As the novel unfolds, three other characters end up with the president’s hat: a woman in an unhappy love affair, a famous perfumer who hasn’t been able to create anything new for years and is in a deep depression, and a wealthy man who has come to disdain all that his familiar world stands for. As each of them possesses the hat for a brief time, their lives are changed. Daniel gets a promotion. Fanny finds the gumption to leave her lover. Pierre rediscovers his creativity. Bernard thinks for himself, and discovers a passion for modern art.

Does the president get his hat back? You’ll have to read the book to see. Once again Laurain transports readers to Paris, brings each scene alive with little details like the “ramekin of shallot vinegar” served alongside the seafood platter Daniel orders.

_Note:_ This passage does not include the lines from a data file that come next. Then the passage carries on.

-- pv_equiv track=rewrite | github.com/GrandGelo/trademark-checker | app.py | calculate_registration_chance
-- ===== SOURCE A (Python) =====
-- def calculate_registration_chance(results):
--     if not results:
--         return 95
--     max_risk = max([result.get('overall_risk', 0) for result in results])
--     if max_risk > 80:
--         return 10
--     elif max_risk > 60:
--         return 30
--     elif max_risk > 40:
--         return 60
--     elif max_risk > 20:
--         return 80
--     else:
--         return 95
-- ===== SOURCE B (Python) =====
-- def calculate_registration_chance(results):
--     chance = 95
--     for result in results:
--         risk = result.get('overall_risk', 0)
--         c = 10 if risk > 80 else 30 if risk > 60 else 60 if risk > 40 else 80 if risk > 20 else 95
--         if c < chance:
--             chance = c
--     return chance
-- ===== Notes on version B (the rewrite author's own statement) =====
-- stated objective: alternative
-- what changed: Instead of computing max(overall_risk) and then mapping it through the threshold ladder, B maps each result's risk to its own chance and folds a running minimum in a single accumulator pass with no max() call and no empty-list guard; correct because the risk-to-chance mapping is antitone.
import Mathlib
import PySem

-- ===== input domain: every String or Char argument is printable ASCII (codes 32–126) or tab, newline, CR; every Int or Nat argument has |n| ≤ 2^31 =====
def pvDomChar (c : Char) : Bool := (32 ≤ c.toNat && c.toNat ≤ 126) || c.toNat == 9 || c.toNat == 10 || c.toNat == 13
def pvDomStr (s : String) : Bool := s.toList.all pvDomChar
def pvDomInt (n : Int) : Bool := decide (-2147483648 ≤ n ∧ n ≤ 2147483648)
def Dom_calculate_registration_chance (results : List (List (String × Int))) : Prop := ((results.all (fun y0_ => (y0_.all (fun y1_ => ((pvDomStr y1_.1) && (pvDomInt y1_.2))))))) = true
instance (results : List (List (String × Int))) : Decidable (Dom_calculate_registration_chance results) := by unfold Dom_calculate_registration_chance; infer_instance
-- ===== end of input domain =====

-- B maps each result's risk to its own chance and folds a running minimum (no max() call, no empty guard); same O(n) cost.

-- ===== PORT A =====
def calculate_registration_chance (results : List (List (String × Int))) : Int :=
  if results = [] then 95
  else
    match PySem.List.max? (results.map (fun result => PySem.Dict.getD (PySem.Dict.ofList result) "overall_risk" 0)) (fun x => x) with
    | none => 95  -- unreachable: the list is nonempty
    | some max_risk =>
      if max_risk > 80 then 10
      else if max_risk > 60 then 30
      else if max_risk > 40 then 60
      else if max_risk > 20 then 80
      else 95

-- ===== PORT B =====
-- the per-result conditional expression of Source B's loop body
def pvChanceOf (risk : Int) : Int :=
  if risk > 80 then 10 else if risk > 60 then 30 else if risk > 40 then 60
  else if risk > 20 then 80 else 95

def calculate_registration_chance_alt (results : List (List (String × Int))) : Int :=
  results.foldl (fun chance result =>
    let c := pvChanceOf (PySem.Dict.getD (PySem.Dict.ofList result) "overall_risk" 0)
    if c < chance then c else chance) 95

-- ===== PRECONDITION & SPEC =====
def Spec_calculate_registration_chance (results : List (List (String × Int))) (out : Int) : Prop := out = calculate_registration_chance_alt results
instance (results : List (List (String × Int))) (out : Int) : Decidable (Spec_calculate_registration_chance results out) := by unfold Spec_calculate_registration_chance; infer_instance

-- ===== CLAIM (what is proved, stated in full; the proofs are below) =====
def Claim_equal_calculate_registration_chance : Prop := ∀ (results : List (List (String × Int))), Dom_calculate_registration_chance results → Spec_calculate_registration_chance results (calculate_registration_chance results)

-- ===== LEMMAS AND PROOFS =====
theorem pvChanceOf_max (u v : Int) : pvChanceOf (max u v) = min (pvChanceOf u) (pvChanceOf v) := by
  unfold pvChanceOf; rcases le_total u v with h | h <;> split_ifs <;> omega

theorem pv_foldl_max_pull (t : List Int) (x y : Int) :
    t.foldl max (max x y) = max x (t.foldl max y) := by
  induction t generalizing y with
  | nil => rfl
  | cons z t ih =>
    simp only [List.foldl_cons, max_assoc, ih]

theorem pv_min_fold (t : List Int) (x a : Int) :
    (x :: t).foldl (fun acc r => if pvChanceOf r < acc then pvChanceOf r else acc) a
    = min a (pvChanceOf (t.foldl max x)) := by
  induction t generalizing x a with
  | nil =>
    simp only [List.foldl_cons, List.foldl_nil]
    split_ifs <;> omega
  | cons y t ih =>
    simp only [List.foldl_cons] at ih ⊢
    rw [ih y (if pvChanceOf x < a then pvChanceOf x else a),
        pv_foldl_max_pull, pvChanceOf_max]
    split_ifs <;> omega

theorem pvChanceOf_le (r : Int) : pvChanceOf r ≤ 95 := by
  unfold pvChanceOf; split_ifs <;> omega

-- ===== VERDICT (by name: the statement is the Claim_ definition above) =====
theorem calculate_registration_chance_spec : Claim_equal_calculate_registration_chance := by
  intro results _
  unfold Spec_calculate_registration_chance calculate_registration_chance calculate_registration_chance_alt
  cases results with
  | nil => rfl
  | cons r rs =>
    simp only [if_neg (List.cons_ne_nil r rs), List.map_cons, PySem.List.max?_id_cons]
    rw [show (fun chance result =>
          let c := pvChanceOf (PySem.Dict.getD (PySem.Dict.ofList result) "overall_risk" 0)
          if c < chance then c else chance)
        = (fun chance result =>
          if pvChanceOf (PySem.Dict.getD (PySem.Dict.ofList result) "overall_risk" 0) < chance
          then pvChanceOf (PySem.Dict.getD (PySem.Dict.ofList result) "overall_risk" 0) else chance) from rfl]
    rw [← List.foldl_map (f := fun result => PySem.Dict.getD (PySem.Dict.ofList result) "overall_risk" 0)
          (g := fun acc r => if pvChanceOf r < acc then pvChanceOf r else acc)]
    rw [List.map_cons, pv_min_fold]
    have := pvChanceOf_le ((rs.map (fun result => PySem.Dict.getD (PySem.Dict.ofList result) "overall_risk" 0)).foldl max (PySem.Dict.getD (PySem.Dict.ofList r) "overall_risk" 0))
    unfold pvChanceOf at *
    split_ifs <;> omega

Or a scene in which Pierre describes an African fetish in his analyst’s office.

This story seems a little bit like a fable or fairy tale; there’s the implication that the hat has some sort of magic or power and is bringing changes to each of the characters’ lives, but Laurain never quite says, leaving the reader to draw his or her own conclusions. To me, that makes for better reading. There’s a discussion guide in the back; a book group might enjoy discussing the many social and cultural issues Laurain touches on as well as the charm of the novel itself.

The President’s Hat would be good vacation reading — thoughtful and well done, but not too taxing.